Exercise =
Please repeat the lines below, exactly and only, from the one that holds "def prob2_alt (min_val" through the one that holds "-- A's test".

Input for this task =
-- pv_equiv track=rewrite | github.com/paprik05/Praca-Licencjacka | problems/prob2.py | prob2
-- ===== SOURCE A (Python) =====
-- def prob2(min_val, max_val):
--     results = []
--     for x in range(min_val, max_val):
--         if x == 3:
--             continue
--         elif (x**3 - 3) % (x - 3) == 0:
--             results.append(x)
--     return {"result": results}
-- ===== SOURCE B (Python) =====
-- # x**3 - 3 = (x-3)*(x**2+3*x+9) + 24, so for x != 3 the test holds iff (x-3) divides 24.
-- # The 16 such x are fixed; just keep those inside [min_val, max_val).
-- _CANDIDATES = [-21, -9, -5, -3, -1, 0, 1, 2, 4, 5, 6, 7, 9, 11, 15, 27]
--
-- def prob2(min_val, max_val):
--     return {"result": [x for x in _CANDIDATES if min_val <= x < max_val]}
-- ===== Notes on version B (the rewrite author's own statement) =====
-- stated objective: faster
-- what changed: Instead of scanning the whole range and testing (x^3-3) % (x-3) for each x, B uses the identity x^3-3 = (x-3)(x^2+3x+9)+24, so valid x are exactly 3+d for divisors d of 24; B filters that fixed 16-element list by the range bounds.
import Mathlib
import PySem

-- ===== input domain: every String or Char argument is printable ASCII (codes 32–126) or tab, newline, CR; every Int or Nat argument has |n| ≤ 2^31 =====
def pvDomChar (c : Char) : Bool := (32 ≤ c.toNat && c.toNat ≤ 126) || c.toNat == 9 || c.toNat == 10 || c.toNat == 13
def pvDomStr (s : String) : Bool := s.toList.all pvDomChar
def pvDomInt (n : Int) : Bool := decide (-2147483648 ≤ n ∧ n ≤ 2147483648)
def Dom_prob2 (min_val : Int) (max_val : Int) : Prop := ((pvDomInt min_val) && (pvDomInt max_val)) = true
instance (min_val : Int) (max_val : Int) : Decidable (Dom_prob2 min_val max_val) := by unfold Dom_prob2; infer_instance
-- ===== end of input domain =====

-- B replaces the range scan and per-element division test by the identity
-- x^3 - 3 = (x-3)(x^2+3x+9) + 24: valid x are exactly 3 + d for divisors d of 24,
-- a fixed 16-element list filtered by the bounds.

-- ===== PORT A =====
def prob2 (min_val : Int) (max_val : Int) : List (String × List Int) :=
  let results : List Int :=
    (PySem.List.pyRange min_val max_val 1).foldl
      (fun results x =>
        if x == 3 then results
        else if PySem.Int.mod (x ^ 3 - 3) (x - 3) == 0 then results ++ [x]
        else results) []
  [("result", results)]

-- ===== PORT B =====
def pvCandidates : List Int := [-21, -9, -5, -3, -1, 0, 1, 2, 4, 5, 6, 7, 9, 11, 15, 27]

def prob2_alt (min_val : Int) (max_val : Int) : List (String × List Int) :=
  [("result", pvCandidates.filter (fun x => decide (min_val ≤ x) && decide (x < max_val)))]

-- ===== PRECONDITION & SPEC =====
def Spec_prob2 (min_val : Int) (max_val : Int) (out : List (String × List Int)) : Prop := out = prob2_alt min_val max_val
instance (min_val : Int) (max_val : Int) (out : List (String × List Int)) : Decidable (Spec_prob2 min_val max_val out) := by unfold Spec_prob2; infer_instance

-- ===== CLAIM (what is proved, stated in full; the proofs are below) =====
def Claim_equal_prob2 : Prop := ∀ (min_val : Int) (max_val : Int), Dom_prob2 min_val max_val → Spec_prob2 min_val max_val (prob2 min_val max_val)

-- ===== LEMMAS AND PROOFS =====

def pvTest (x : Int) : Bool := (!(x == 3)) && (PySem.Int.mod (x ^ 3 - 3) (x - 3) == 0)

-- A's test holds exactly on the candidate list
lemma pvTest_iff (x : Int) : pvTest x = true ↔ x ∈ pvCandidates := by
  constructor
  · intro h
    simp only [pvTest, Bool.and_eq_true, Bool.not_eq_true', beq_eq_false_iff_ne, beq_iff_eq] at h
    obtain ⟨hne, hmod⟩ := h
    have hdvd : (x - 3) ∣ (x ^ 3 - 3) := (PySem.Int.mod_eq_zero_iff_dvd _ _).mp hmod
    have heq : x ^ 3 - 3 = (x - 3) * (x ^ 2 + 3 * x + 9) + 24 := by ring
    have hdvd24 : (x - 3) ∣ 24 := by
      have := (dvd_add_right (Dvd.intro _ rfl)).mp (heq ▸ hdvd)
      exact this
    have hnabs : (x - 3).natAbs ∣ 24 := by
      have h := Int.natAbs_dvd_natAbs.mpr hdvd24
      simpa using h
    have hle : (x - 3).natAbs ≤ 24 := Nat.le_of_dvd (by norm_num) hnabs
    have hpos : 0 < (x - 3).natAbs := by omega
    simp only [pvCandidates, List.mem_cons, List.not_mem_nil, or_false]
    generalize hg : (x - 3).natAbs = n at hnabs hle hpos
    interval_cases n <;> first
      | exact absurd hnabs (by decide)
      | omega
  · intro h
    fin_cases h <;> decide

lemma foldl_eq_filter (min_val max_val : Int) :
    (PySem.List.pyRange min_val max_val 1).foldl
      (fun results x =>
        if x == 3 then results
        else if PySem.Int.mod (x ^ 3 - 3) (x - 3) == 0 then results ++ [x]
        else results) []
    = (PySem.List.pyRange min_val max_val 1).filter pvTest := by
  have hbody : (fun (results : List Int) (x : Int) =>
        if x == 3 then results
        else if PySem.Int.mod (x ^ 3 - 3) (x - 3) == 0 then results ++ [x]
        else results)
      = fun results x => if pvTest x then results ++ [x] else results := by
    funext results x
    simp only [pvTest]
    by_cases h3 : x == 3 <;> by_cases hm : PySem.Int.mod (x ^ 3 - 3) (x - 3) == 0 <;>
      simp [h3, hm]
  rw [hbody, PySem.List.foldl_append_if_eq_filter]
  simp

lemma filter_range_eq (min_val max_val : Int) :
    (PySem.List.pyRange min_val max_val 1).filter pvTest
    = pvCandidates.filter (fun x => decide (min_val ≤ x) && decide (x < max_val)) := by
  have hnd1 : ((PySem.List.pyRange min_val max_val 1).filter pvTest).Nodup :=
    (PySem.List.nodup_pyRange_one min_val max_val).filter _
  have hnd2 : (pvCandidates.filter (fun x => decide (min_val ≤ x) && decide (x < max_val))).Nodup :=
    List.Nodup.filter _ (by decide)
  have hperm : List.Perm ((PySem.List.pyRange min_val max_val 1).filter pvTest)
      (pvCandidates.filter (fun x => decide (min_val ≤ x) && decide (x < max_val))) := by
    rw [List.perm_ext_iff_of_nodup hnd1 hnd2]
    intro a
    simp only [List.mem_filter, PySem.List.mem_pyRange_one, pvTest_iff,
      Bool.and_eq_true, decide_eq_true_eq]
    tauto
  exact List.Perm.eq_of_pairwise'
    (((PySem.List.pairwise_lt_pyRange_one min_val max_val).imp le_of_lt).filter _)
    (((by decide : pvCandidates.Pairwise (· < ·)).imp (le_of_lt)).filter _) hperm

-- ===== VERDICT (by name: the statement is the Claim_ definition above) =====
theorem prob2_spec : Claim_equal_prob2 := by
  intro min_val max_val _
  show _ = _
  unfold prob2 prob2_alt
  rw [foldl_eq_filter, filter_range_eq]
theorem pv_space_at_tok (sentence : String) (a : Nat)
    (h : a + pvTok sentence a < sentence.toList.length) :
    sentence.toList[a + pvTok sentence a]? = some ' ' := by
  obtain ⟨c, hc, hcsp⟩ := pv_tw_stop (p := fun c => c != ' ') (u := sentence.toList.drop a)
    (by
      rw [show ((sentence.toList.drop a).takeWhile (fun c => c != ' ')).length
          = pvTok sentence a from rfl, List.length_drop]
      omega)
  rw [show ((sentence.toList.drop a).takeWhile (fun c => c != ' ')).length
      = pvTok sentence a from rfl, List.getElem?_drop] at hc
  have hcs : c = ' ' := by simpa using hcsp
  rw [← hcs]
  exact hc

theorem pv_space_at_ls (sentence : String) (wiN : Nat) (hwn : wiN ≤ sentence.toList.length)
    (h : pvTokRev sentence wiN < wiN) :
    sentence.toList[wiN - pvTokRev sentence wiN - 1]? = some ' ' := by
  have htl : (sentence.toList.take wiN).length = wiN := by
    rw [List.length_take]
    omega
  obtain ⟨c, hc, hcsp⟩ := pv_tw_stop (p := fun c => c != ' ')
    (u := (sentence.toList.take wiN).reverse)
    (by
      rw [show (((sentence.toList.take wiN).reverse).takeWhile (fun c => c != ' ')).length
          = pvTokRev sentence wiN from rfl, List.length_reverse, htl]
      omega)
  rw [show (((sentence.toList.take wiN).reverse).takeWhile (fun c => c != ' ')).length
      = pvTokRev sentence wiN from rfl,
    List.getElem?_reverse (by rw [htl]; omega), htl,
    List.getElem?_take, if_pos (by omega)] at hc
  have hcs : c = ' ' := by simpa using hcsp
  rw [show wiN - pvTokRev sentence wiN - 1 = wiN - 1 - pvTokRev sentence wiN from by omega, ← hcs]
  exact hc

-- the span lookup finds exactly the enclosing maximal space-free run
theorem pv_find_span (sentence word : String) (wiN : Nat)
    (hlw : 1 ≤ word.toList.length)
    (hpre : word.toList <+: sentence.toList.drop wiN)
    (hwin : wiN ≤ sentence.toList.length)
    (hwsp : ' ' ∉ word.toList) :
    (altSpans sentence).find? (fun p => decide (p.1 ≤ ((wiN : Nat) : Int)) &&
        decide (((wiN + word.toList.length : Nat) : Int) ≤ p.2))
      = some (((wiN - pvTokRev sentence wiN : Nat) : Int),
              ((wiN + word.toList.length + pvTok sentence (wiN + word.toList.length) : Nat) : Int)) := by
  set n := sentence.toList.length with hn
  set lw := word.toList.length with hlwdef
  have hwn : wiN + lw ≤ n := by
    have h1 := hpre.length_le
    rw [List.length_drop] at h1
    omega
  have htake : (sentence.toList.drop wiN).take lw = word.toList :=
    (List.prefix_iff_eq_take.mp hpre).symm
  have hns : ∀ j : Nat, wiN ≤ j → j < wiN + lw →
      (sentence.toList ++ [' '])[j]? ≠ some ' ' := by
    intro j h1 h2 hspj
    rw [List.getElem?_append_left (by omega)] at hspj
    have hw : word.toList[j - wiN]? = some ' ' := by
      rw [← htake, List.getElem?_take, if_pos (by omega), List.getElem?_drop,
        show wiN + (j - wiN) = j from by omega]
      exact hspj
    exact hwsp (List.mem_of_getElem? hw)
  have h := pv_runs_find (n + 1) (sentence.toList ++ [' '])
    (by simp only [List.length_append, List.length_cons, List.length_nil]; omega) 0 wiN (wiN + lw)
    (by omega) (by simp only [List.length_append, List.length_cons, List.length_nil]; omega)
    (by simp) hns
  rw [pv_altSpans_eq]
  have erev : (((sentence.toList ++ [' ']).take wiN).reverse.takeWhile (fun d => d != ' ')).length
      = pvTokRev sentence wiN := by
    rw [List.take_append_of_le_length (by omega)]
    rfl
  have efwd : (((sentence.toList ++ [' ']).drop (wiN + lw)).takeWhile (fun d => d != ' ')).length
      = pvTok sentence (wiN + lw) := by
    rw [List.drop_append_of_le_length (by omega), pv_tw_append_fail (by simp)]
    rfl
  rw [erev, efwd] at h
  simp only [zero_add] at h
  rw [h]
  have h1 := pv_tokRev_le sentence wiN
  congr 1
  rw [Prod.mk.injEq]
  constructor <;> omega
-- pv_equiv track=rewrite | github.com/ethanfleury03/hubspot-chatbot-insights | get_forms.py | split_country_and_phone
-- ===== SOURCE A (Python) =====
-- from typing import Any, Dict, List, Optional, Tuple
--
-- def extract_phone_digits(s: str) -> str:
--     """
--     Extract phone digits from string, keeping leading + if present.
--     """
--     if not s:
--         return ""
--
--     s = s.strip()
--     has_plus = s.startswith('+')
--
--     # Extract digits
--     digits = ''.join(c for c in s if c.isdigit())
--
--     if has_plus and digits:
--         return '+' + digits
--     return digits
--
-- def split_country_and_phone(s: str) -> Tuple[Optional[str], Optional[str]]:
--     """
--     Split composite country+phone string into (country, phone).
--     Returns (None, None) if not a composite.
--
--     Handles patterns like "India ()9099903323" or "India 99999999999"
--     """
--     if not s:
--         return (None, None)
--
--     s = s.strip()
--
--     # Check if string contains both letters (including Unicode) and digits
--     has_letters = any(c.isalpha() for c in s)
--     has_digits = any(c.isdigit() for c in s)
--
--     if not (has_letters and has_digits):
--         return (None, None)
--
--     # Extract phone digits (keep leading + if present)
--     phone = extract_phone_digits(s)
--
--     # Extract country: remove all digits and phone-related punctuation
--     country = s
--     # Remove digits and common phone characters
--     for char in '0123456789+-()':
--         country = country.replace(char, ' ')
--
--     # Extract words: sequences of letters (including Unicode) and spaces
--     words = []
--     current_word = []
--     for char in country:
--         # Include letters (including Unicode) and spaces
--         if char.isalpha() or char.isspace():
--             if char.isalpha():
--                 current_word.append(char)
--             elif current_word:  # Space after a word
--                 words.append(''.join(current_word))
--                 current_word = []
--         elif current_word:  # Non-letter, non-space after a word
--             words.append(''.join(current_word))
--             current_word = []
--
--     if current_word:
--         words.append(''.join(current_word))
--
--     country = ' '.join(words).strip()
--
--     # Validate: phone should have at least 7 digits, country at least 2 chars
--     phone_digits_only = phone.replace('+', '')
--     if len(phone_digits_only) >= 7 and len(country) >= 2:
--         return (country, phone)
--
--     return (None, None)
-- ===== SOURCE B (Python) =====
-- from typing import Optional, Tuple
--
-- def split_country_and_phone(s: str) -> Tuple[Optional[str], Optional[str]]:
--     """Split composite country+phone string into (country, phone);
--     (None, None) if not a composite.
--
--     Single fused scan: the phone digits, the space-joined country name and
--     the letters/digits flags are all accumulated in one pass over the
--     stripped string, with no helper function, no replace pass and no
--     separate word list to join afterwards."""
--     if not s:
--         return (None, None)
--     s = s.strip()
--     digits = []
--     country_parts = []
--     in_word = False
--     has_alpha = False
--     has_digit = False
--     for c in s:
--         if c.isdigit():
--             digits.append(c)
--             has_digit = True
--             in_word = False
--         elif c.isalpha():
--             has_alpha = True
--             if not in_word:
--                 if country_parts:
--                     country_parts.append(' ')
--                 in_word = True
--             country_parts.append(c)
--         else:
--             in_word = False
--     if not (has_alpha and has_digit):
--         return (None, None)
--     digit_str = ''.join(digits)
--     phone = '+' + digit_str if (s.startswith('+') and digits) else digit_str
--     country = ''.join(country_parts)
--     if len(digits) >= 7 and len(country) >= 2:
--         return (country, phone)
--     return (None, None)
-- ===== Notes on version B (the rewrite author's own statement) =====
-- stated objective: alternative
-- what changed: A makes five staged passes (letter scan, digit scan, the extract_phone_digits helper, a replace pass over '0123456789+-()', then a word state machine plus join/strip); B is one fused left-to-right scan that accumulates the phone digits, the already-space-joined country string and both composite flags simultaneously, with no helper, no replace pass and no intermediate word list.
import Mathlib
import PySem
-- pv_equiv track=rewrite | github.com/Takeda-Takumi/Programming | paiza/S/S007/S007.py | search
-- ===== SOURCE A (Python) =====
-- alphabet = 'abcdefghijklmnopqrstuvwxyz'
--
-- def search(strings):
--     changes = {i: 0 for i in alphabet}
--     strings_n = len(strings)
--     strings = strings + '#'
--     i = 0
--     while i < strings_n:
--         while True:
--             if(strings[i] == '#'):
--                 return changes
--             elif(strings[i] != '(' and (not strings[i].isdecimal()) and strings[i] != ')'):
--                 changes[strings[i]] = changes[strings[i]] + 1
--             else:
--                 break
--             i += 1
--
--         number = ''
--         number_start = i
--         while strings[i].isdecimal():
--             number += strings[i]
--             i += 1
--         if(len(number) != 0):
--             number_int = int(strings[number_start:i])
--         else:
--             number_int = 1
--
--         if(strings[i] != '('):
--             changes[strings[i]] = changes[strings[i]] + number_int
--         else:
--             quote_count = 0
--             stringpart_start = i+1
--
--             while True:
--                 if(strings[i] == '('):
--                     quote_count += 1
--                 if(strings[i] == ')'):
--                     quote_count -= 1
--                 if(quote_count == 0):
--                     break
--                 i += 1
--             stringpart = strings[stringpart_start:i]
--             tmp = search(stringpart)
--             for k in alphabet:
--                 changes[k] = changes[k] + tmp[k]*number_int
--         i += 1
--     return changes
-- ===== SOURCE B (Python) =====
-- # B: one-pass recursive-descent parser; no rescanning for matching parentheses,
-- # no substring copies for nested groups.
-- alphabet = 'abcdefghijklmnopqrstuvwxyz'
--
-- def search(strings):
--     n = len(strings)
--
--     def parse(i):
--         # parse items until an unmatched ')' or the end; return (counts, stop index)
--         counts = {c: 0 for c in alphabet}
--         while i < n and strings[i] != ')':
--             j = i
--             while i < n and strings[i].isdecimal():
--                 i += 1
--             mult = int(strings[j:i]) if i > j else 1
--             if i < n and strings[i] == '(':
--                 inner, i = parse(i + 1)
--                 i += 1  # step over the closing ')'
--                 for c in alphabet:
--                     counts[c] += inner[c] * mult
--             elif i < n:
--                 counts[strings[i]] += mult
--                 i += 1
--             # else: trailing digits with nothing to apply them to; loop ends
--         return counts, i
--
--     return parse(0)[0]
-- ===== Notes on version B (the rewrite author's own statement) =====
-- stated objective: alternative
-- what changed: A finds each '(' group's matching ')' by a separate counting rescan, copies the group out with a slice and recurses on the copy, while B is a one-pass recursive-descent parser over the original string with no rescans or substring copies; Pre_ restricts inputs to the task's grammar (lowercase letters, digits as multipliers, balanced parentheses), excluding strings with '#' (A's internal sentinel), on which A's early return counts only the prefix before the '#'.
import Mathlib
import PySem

Solved exercise =
def prob2_alt (min_val : Int) (max_val : Int) : List (String × List Int) :=
  [("result", pvCandidates.filter (fun x => decide (min_val ≤ x) && decide (x < max_val)))]

-- ===== PRECONDITION & SPEC =====
def Spec_prob2 (min_val : Int) (max_val : Int) (out : List (String × List Int)) : Prop := out = prob2_alt min_val max_val
instance (min_val : Int) (max_val : Int) (out : List (String × List Int)) : Decidable (Spec_prob2 min_val max_val out) := by unfold Spec_prob2; infer_instance

-- ===== CLAIM (what is proved, stated in full; the proofs are below) =====
def Claim_equal_prob2 : Prop := ∀ (min_val : Int) (max_val : Int), Dom_prob2 min_val max_val → Spec_prob2 min_val max_val (prob2 min_val max_val)

-- ===== LEMMAS AND PROOFS =====

def pvTest (x : Int) : Bool := (!(x == 3)) && (PySem.Int.mod (x ^ 3 - 3) (x - 3) == 0)

-- A's test holds exactly on the candidate list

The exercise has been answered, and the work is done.